[Start of section]

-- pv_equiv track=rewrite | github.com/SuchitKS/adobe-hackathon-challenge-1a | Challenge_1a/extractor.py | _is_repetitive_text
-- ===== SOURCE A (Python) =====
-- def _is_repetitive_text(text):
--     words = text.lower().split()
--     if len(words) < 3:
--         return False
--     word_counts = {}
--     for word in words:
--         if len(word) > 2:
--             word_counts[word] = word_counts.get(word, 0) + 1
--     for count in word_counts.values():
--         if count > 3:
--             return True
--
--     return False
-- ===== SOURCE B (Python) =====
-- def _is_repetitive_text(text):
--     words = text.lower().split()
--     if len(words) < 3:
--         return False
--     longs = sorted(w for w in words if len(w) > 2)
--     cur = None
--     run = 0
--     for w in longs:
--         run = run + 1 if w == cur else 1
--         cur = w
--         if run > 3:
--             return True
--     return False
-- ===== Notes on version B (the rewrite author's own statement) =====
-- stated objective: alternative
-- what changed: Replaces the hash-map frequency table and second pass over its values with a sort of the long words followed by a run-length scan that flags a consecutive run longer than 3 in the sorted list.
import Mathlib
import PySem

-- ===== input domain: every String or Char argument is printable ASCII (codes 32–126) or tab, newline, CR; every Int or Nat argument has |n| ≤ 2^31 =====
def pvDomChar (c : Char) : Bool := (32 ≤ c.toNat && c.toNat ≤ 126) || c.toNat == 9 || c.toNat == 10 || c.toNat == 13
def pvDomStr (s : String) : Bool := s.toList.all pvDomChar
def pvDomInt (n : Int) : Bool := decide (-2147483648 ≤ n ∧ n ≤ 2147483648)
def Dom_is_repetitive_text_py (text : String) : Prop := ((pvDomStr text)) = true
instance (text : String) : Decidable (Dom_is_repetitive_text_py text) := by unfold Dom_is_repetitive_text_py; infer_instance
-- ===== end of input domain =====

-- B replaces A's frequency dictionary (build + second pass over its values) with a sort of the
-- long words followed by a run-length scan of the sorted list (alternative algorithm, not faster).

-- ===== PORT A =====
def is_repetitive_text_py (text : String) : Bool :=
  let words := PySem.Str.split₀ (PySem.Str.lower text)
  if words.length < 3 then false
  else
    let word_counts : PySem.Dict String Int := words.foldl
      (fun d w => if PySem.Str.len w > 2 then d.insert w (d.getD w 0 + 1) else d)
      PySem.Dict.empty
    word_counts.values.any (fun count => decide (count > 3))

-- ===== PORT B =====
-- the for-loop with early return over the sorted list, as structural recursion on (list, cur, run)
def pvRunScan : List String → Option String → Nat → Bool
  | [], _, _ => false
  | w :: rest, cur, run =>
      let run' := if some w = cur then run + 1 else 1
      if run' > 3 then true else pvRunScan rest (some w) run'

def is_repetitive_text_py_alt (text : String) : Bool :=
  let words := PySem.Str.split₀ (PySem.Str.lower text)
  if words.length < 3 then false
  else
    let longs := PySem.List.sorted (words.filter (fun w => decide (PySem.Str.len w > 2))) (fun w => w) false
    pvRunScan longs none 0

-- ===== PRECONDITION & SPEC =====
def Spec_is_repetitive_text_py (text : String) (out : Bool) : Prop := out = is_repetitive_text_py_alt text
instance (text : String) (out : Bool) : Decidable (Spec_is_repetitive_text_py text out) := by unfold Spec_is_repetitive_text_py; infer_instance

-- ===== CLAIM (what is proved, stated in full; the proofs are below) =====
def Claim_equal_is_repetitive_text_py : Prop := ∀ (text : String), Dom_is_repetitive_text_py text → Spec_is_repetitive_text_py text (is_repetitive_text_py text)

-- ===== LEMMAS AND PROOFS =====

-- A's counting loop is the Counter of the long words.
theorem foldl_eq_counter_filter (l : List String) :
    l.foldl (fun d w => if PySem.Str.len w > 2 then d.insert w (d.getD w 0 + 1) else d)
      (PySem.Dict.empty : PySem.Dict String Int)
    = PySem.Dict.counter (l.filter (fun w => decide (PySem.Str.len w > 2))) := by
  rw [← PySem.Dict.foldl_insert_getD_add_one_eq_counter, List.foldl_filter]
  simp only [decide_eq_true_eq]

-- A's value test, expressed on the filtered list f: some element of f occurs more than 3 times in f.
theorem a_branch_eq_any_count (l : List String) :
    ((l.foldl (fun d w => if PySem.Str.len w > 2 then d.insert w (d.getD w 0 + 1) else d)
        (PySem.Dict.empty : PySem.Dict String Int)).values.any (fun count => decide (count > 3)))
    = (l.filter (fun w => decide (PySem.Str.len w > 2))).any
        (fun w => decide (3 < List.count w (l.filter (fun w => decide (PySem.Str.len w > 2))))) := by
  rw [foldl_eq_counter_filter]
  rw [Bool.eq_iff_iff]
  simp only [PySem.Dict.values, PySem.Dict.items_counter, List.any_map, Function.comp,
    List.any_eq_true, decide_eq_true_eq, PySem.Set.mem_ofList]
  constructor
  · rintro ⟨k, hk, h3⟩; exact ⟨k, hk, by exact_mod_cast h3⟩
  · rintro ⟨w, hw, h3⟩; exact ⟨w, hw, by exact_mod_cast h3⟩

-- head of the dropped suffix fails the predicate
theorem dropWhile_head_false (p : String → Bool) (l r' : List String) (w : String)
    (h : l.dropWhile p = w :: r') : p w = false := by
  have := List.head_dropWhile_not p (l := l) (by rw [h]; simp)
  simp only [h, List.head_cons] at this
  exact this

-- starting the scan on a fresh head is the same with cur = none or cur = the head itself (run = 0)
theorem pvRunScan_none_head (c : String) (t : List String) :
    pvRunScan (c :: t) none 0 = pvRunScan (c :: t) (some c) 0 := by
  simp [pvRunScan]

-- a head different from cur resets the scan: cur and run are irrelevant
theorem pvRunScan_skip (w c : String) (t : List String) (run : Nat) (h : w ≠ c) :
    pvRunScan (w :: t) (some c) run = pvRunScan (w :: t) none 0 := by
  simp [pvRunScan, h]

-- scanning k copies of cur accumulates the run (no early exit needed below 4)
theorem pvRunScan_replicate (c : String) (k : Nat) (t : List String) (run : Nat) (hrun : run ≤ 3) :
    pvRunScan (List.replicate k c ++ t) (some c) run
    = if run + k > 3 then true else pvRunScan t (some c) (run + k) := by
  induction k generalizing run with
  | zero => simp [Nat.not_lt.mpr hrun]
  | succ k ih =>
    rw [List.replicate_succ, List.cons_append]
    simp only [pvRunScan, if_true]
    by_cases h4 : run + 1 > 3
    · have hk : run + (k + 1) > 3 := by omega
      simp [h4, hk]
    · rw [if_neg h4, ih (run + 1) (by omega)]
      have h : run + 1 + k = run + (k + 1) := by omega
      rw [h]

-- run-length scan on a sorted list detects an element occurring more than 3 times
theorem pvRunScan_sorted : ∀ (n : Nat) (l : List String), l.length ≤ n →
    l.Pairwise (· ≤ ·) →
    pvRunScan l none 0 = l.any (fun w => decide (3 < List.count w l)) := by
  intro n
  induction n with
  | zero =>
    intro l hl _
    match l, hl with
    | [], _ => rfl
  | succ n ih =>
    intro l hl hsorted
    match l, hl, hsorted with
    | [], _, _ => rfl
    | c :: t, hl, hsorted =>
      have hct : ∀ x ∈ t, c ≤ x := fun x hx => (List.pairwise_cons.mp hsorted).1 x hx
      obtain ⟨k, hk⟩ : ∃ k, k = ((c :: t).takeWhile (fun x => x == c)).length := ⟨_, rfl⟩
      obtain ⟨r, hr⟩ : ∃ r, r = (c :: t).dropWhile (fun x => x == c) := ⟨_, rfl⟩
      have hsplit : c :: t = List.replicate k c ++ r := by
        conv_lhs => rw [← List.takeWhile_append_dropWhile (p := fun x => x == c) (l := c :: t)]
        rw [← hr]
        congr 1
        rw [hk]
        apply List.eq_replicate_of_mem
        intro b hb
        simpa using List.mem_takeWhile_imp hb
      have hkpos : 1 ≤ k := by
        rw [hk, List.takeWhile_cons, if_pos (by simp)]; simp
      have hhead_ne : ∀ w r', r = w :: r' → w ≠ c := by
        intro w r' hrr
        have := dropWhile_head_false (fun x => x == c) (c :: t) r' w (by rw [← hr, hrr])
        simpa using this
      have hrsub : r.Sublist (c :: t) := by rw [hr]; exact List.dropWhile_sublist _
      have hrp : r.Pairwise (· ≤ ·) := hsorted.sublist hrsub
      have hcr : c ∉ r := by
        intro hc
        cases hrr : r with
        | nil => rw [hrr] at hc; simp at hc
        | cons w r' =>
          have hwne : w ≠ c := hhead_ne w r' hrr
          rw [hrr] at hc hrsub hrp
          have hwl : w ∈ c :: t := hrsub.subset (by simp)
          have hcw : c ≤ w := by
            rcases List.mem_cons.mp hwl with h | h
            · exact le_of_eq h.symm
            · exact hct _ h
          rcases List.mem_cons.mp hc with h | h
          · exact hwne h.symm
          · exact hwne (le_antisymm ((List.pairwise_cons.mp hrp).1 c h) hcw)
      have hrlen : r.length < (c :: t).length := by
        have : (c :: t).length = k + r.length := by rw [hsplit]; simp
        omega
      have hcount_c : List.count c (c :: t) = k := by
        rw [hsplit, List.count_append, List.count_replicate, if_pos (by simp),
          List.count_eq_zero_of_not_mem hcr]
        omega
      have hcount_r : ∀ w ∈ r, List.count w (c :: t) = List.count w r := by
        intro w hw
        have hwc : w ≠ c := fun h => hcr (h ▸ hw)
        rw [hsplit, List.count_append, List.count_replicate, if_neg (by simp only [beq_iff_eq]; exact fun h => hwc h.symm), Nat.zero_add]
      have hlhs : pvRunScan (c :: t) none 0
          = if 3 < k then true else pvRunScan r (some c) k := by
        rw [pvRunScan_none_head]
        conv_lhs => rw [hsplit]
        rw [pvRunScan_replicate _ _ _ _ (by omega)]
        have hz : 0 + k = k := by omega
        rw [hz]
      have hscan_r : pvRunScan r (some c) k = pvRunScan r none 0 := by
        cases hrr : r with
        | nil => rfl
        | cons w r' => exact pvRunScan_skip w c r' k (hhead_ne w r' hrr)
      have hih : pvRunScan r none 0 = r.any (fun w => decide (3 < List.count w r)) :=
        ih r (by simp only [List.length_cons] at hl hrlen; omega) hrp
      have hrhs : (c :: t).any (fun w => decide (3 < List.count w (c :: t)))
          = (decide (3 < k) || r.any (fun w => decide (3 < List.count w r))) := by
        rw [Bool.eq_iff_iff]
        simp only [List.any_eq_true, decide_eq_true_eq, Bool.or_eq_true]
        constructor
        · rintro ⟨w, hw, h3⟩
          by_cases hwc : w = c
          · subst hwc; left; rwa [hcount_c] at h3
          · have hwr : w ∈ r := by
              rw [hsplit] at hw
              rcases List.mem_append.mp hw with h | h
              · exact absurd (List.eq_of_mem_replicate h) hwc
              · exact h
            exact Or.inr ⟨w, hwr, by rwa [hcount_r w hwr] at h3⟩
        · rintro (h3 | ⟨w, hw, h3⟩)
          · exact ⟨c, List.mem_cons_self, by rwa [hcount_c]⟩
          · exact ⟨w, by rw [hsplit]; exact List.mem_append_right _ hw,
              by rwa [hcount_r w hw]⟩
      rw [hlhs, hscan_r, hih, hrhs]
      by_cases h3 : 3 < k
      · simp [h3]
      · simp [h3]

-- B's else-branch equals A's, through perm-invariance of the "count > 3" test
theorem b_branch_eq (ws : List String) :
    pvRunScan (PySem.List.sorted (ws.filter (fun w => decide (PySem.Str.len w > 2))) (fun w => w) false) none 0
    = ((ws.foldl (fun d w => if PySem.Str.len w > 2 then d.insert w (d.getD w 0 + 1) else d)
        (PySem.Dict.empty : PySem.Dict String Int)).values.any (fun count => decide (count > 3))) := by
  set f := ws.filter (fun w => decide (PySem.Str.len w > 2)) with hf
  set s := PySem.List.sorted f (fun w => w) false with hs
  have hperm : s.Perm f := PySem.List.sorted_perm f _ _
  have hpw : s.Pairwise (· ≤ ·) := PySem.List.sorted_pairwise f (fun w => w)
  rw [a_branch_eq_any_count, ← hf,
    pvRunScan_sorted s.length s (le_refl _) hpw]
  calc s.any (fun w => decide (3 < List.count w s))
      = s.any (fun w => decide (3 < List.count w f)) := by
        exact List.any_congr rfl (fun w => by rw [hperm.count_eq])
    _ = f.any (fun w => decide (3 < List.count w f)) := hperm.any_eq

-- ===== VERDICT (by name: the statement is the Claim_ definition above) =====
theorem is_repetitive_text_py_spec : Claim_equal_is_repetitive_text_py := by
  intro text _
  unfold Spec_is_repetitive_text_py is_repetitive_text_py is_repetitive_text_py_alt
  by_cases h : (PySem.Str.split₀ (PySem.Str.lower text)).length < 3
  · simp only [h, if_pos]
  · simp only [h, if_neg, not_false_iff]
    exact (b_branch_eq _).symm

[End of section]

Reproduce each line of the records in which the word "what" appears.

ANSWER BELOW
-- what changed: Replaces the hash-map frequency table and second pass over its values with a sort of the long words followed by a run-length scan that flags a consecutive run longer than 3 in the sorted list.
-- ===== CLAIM (what is proved, stated in full; the proofs are below) =====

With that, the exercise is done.